Course Evaluations
Hi everyone,
The powers that be are really pushing these course evaluations as tremendously important. So, *please*, if you have a moment, fill it out?
You can, apparently, also win prizes…(IPods, etc)
http://www.qc.cuny.edu/courseevaluation
Thanks so much for a wonderful semester…and looking forward to seeing you tomorrow!
SA
Filed under: Uncategorized | Leave a Comment
final post (due 12.14 by 5 pm)
hope the papers are going well..and best of luck!!
I look forward to reading them.
SA
Filed under: Uncategorized | 3 Comments
Revised Homework, etc
No reading due wednesday, but please bring Othello and the Spivak. Enjoy the break! (we do still have class wednesday)
Dec 8th: Some form of a written rough draft. It need not be 2 pages, but it has to show some substantial thinking about the topic.
See you wednesday!
SA
Filed under: Uncategorized | 1 Comment
Final Essay
Please take any one of the texts we’ve read since you handed in your first essay (anything other than Poe or Frankenstein) and analyze it from two critical lenses. The rough breakdown of your paper should be as follows:
- one paragraph introduction
- three pages from one analytical lens
- three pages from a second analytical lens
- three pages in which you discuss the benefits and draw backs of using one lens instead of the other. What is gained and what is lost in the choice to use a particular critical perspective? Is there something gained by using the two lenses you have chosen in conjunction with one another
- one paragraph conclusion
- I would recommend, for clarity’s sake and to make sure that you have a thesis that’s an argument, that your thesis begin with the words “even though” and include the word “because”. That will make sure you weigh two options carefully in the essay and provide an argument — not a statement of fact. You may use this format for the “mini” theses for each of the sections if it’s helpful to you.
You can approach the “analytical lens” issue in one of two ways:
1) You may pick a reading we have done from a particular vantage point (e.g. Spivak for postcolonial criticism) and take a sentence – or two or three – and use those sentences as a tool to open up the text. E.g. “Spivak says, ‘_________’ which sheds some light on _________ issues in Kate Chopin’s The Awakening.”

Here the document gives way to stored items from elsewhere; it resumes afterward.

def minSubarray_tle (nums : List Int) (p : Int) : Int :=
  let n_nums : Int := nums.length
  let prefix_sum :=
    nums.foldl (fun acc x => acc ++ [PySem.Int.mod (PySem.List.pyGetD acc (-1) 0 + x) p]) [0]
  let target_val := PySem.List.pyGetD prefix_sum (-1) 0
  if target_val = 0 then 0
  else pvAOuter prefix_sum p target_val n_nums (PySem.List.pyRange 0 n_nums 1) n_nums

-- ===== PORT B =====
def minSubarray_tle_alt (nums : List Int) (p : Int) : Int :=
  let n : Int := nums.length
  let total := PySem.Int.mod nums.sum p
  if total = 0 then 0
  else
    let st :=
      (PySem.List.enumerate nums 1).foldl
        (fun (st : Int × Int × PySem.Dict Int Int) (jx : Int × Int) =>
          let cur := PySem.Int.mod (st.2.1 + jx.2) p
          let need := PySem.Int.mod (cur - total) p
          let best :=
            match st.2.2.get? need with
            | some i => min st.1 (jx.1 - i)
            | none => st.1
          (best, cur, st.2.2.insert cur jx.1))
        (n, 0, PySem.Dict.ofList [((0 : Int), (0 : Int))])
    if st.1 = n then -1 else st.1

-- ===== PRECONDITION & SPEC =====
-- Pre_ excludes p = 0, on which Python raises ZeroDivisionError at the first '% p' (on the empty list A happens
-- to return 0 before ever dividing, but B's sum(nums) % p raises there).
def Pre_minSubarray_tle (nums : List Int) (p : Int) : Prop := p ≠ 0
instance (nums : List Int) (p : Int) : Decidable (Pre_minSubarray_tle nums p) := by
  unfold Pre_minSubarray_tle; infer_instance
def pvWitness_minSubarray_tle : List Int × Int := ([1, 2, 4, 3], 6)

-- On single-element lists with nums[0] % p ≠ 0, A's fast-return 'min_len == 1' bypasses its own whole-array
-- check and returns 1; B returns -1, the intended answer since removing the entire array is disallowed
-- (A's own final '-1' mapping encodes exactly that intent).
def D_minSubarray_tle (nums : List Int) (p : Int) : Prop :=
  nums.length = 1 ∧ PySem.Int.mod (nums.headD 0) p ≠ 0
instance (nums : List Int) (p : Int) : Decidable (D_minSubarray_tle nums p) := by
  unfold D_minSubarray_tle; infer_instance

def Spec_minSubarray_tle (nums : List Int) (p : Int) (out : Int) : Prop :=
  ¬ D_minSubarray_tle nums p → out = minSubarray_tle_alt nums p
instance (nums : List Int) (p : Int) (out : Int) : Decidable (Spec_minSubarray_tle nums p out) := by
  unfold Spec_minSubarray_tle; infer_instance

def pvDiffWitness_minSubarray_tle : List Int × Int := ([3], 5)
def pvDiffWitnessOut_minSubarray_tle : Int × Int := (1, -1)

-- ===== CLAIM (what is proved, stated in full; the proofs are below) =====
def Claim_unchanged_minSubarray_tle : Prop := ∀ (nums : List Int) (p : Int), Dom_minSubarray_tle nums p → Pre_minSubarray_tle nums p → Spec_minSubarray_tle nums p (minSubarray_tle nums p)
def Claim_changed_minSubarray_tle : Prop := Dom_minSubarray_tle (pvDiffWitness_minSubarray_tle.1) (pvDiffWitness_minSubarray_tle.2) ∧ Pre_minSubarray_tle (pvDiffWitness_minSubarray_tle.1) (pvDiffWitness_minSubarray_tle.2) ∧ D_minSubarray_tle (pvDiffWitness_minSubarray_tle.1) (pvDiffWitness_minSubarray_tle.2) ∧ minSubarray_tle (pvDiffWitness_minSubarray_tle.1) (pvDiffWitness_minSubarray_tle.2) = pvDiffWitnessOut_minSubarray_tle.1 ∧ minSubarray_tle_alt (pvDiffWitness_minSubarray_tle.1) (pvDiffWitness_minSubarray_tle.2) = pvDiffWitnessOut_minSubarray_tle.2 ∧ pvDiffWitnessOut_minSubarray_tle.1 ≠ pvDiffWitnessOut_minSubarray_tle.2
def Claim_exact_minSubarray_tle : Prop := ∀ (nums : List Int) (p : Int), Dom_minSubarray_tle nums p → Pre_minSubarray_tle nums p → D_minSubarray_tle nums p → minSubarray_tle nums p ≠ minSubarray_tle_alt nums p

-- ===== LEMMAS AND PROOFS =====

-- prefix remainders as a function of the index
def pvG (nums : List Int) (p : Int) : Nat → Int
  | 0 => 0
  | k + 1 => PySem.Int.mod (pvG nums p k + nums.getD k 0) p

-- mod toolkit
theorem pvModDvd (a p : Int) : p ∣ (a - PySem.Int.mod a p) := by
  refine ⟨PySem.Int.floordiv a p, ?_⟩
  have h := PySem.Int.floordiv_mul_add_mod a p
  linarith [h]

theorem pvModCongr {a b p : Int} (hp : p ≠ 0) (h : p ∣ (a - b)) :
    PySem.Int.mod a p = PySem.Int.mod b p := by
  have h1 := pvModDvd a p
  have h2 := pvModDvd b p
  have hd : p ∣ (PySem.Int.mod a p - PySem.Int.mod b p) := by
    have he : PySem.Int.mod a p - PySem.Int.mod b p
        = (a - b) - (a - PySem.Int.mod a p) + (b - PySem.Int.mod b p) := by ring
    rw [he]
    exact dvd_add (dvd_sub h h1) h2
  have hz : PySem.Int.mod a p - PySem.Int.mod b p = 0 := by
    rcases lt_or_gt_of_ne hp with hneg | hpos
    · have ba := PySem.Int.mod_neg_bounds a hneg
      have bb := PySem.Int.mod_neg_bounds b hneg
      refine Int.eq_zero_of_abs_lt_dvd ((abs_dvd p _).mpr hd) ?_
      rw [abs_of_neg hneg]; rw [abs_lt]; omega
    · have ba1 := PySem.Int.mod_nonneg a hpos
      have ba2 := PySem.Int.mod_lt a hpos
      have bb1 := PySem.Int.mod_nonneg b hpos
      have bb2 := PySem.Int.mod_lt b hpos
      refine Int.eq_zero_of_abs_lt_dvd hd ?_
      rw [abs_lt]; omega
  omega

theorem pvModIdem {p : Int} (hp : p ≠ 0) (a : Int) :
    PySem.Int.mod (PySem.Int.mod a p) p = PySem.Int.mod a p := by
  refine pvModCongr hp ?_
  have h := pvModDvd a p
  have he : PySem.Int.mod a p - a = -(a - PySem.Int.mod a p) := by ring
  rw [he]
  exact dvd_neg.mpr h

theorem pvCondIff {p t v : Int} (hp : p ≠ 0) (hv : PySem.Int.mod v p = v)
    (ht : PySem.Int.mod t p = t) (u : Int) :
    PySem.Int.mod (u - v) p = t ↔ v = PySem.Int.mod (u - t) p := by
  constructor
  · intro h
    have hd : p ∣ ((u - t) - v) := by
      have := pvModDvd (u - v) p
      rw [h] at this
      have he : (u - t) - v = (u - v) - t := by ring
      rw [he]; exact this
    rw [← hv]
    exact (pvModCongr hp hd).symm
  · intro h
    have hd : p ∣ ((u - v) - t) := by
      have h1 := pvModDvd (u - t) p
      rw [← h] at h1
      have he : (u - v) - t = (u - t) - v := by ring
      rw [he]; exact h1
    rw [pvModCongr hp hd, ht]

theorem pvG_reduced (nums : List Int) {p : Int} (hp : p ≠ 0) (k : Nat) :
    PySem.Int.mod (pvG nums p k) p = pvG nums p k := by
  cases k with
  | zero => exact (PySem.Int.mod_eq_zero_iff_dvd 0 p).mpr (dvd_zero p)
  | succ k => exact pvModIdem hp _

theorem pvMod_zero (p : Int) : PySem.Int.mod 0 p = 0 :=
  (PySem.Int.mod_eq_zero_iff_dvd 0 p).mpr (dvd_zero p)

theorem pvG_append (xs ys : List Int) (p : Int) {k : Nat} (hk : k ≤ xs.length) :
    pvG (xs ++ ys) p k = pvG xs p k := by
  induction k with
  | zero => rfl
  | succ k ih =>
    have hk' : k ≤ xs.length := Nat.le_of_succ_le hk
    simp only [pvG, ih hk']
    congr 1
    congr 1
    exact List.getD_append _ _ _ _ (by omega)

theorem pvSum_eq (nums : List Int) {p : Int} (hp : p ≠ 0) :
    PySem.Int.mod nums.sum p = pvG nums p nums.length := by
  induction nums using List.reverseRecOn with
  | nil => simpa using pvMod_zero p
  | append_singleton xs x ih =>
    have hlen : (xs ++ [x]).length = xs.length + 1 := by simp
    rw [hlen]
    simp only [pvG]
    have hget : (xs ++ [x]).getD xs.length 0 = x := by
      simp [List.getD]
    rw [hget, pvG_append xs [x] p (le_refl _)]
    have hsum : (xs ++ [x]).sum = xs.sum + x := by simp
    rw [hsum]
    have hd : p ∣ ((xs.sum + x) - (pvG xs p xs.length + x)) := by
      have h1 := pvModDvd xs.sum p
      rw [ih] at h1
      have he : (xs.sum + x) - (pvG xs p xs.length + x) = xs.sum - pvG xs p xs.length := by ring
      rw [he]; exact h1
    exact pvModCongr hp hd

-- the prefix_sum list A builds
theorem pvPrefix_eq (nums : List Int) (p : Int) :
    nums.foldl (fun acc x => acc ++ [PySem.Int.mod (PySem.List.pyGetD acc (-1) 0 + x) p]) [0]
      = (List.range (nums.length + 1)).map (pvG nums p) := by
  induction nums using List.reverseRecOn with
  | nil => simp [pvG]
  | append_singleton xs x ih =>
    rw [List.foldl_append, ih]
    have hlast : PySem.List.pyGetD ((List.range (xs.length + 1)).map (pvG xs p)) (-1) 0
        = pvG xs p xs.length := by
      simp [PySem.List.pyGetD, PySem.List.pyGet?, PySem.List.pyIdx?]
    simp only [List.foldl_cons, List.foldl_nil, hlast]
    have hlen : (xs ++ [x]).length = xs.length + 1 := by simp
    rw [hlen]
    have h1 : (List.range (xs.length + 1)).map (pvG (xs ++ [x]) p)
        = (List.range (xs.length + 1)).map (pvG xs p) := by
      refine List.map_congr_left ?_
      intro k hk
      exact pvG_append xs [x] p (by simpa using Nat.lt_succ_iff.mp (List.mem_range.mp hk))
    have h2 : pvG (xs ++ [x]) p (xs.length + 1) = PySem.Int.mod (pvG xs p xs.length + x) p := by
      simp only [pvG]
      rw [pvG_append xs [x] p (le_refl _)]
      congr 2
      simp [List.getD]
    have hr : (List.range (xs.length + 1 + 1)).map (pvG (xs ++ [x]) p)
        = (List.range (xs.length + 1)).map (pvG xs p)
            ++ [PySem.Int.mod (pvG xs p xs.length + x) p] := by
      rw [List.range_succ, List.map_append, h1]
      simp [h2]
    rw [hr]

theorem pvPs_get (nums : List Int) (p : Int) {k : Nat} (hk : k ≤ nums.length) :
    PySem.List.pyGetD ((List.range (nums.length + 1)).map (pvG nums p)) (k : Int) 0
      = pvG nums p k := by
  rw [PySem.List.pyGetD_natCast]
  simp [List.getD, Nat.lt_succ_of_le hk]

theorem pvPs_last (nums : List Int) (p : Int) :
    PySem.List.pyGetD ((List.range (nums.length + 1)).map (pvG nums p)) (-1) 0
      = pvG nums p nums.length := by
  simp [PySem.List.pyGetD, PySem.List.pyGet?, PySem.List.pyIdx?]

-- valid removal lengths and the best value
def pvValid (nums : List Int) (p t : Int) (L : Int) : Prop :=
  ∃ i j : Nat, i < j ∧ j ≤ nums.length ∧
    PySem.Int.mod (pvG nums p j - pvG nums p i) p = t ∧ L = (j : Int) - (i : Int)

def pvIsBest (nums : List Int) (p t m : Int) : Prop :=
  (m = (nums.length : Int) ∨ pvValid nums p t m) ∧ m ≤ (nums.length : Int) ∧
    ∀ L, pvValid nums p t L → m ≤ L

theorem pvValid_ge_one {nums : List Int} {p t L : Int} (h : pvValid nums p t L) : 1 ≤ L := by
  obtain ⟨i, j, hij, _, _, hL⟩ := h
  have : (i : Int) < (j : Int) := by exact_mod_cast hij
  omega

theorem pvBest_unique {nums : List Int} {p t m m' : Int} (hn : 1 ≤ nums.length)
    (h : pvIsBest nums p t m) (h' : pvIsBest nums p t m') : m = m' := by
  obtain ⟨hv, hle, hlb⟩ := h
  obtain ⟨hv', hle', hlb'⟩ := h'
  have h1 : m ≤ m' := by
    rcases hv' with he | hval
    · omega
    · exact hlb _ hval
  have h2 : m' ≤ m := by
    rcases hv with he | hval
    · omega
    · exact hlb' _ hval
  omega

2) Pick one of the questions from the list of questions I gave you in class and use it to offer an analysis. Please don’t cite the question itself, simply make a statement about what you fact you are noticing to open up the text. E.g. “The veritable lack of women in Frankenstein whose characters demonstrate any complexity of reaction, emotion, or motivation reveals ______________.”
In fact, some incorporation of both approaches would probably result in the most successful paper.
The other suggestion I would make is that the most successful papers will probably focus on one issue, moment or problem and use two lenses to look at that one thing. If you remember when we talked about Frankenstein, various lenses were interested in the creation of the monster. One might also think about, for example, the role of the home, a particular activity, a particular friendship, setting, etc. In other words, if both of your analyses begin by focusing on the same issue, I think it will be easier for you to compare the effects in the third part of the essay and will be more generative of ideas in general. But, of course, you will need to choose carefully.
8-10 pages double-spaced, Times/Times New Roman 12 point font, one inch margins, etc.
You must, as always, have a “works cited” page.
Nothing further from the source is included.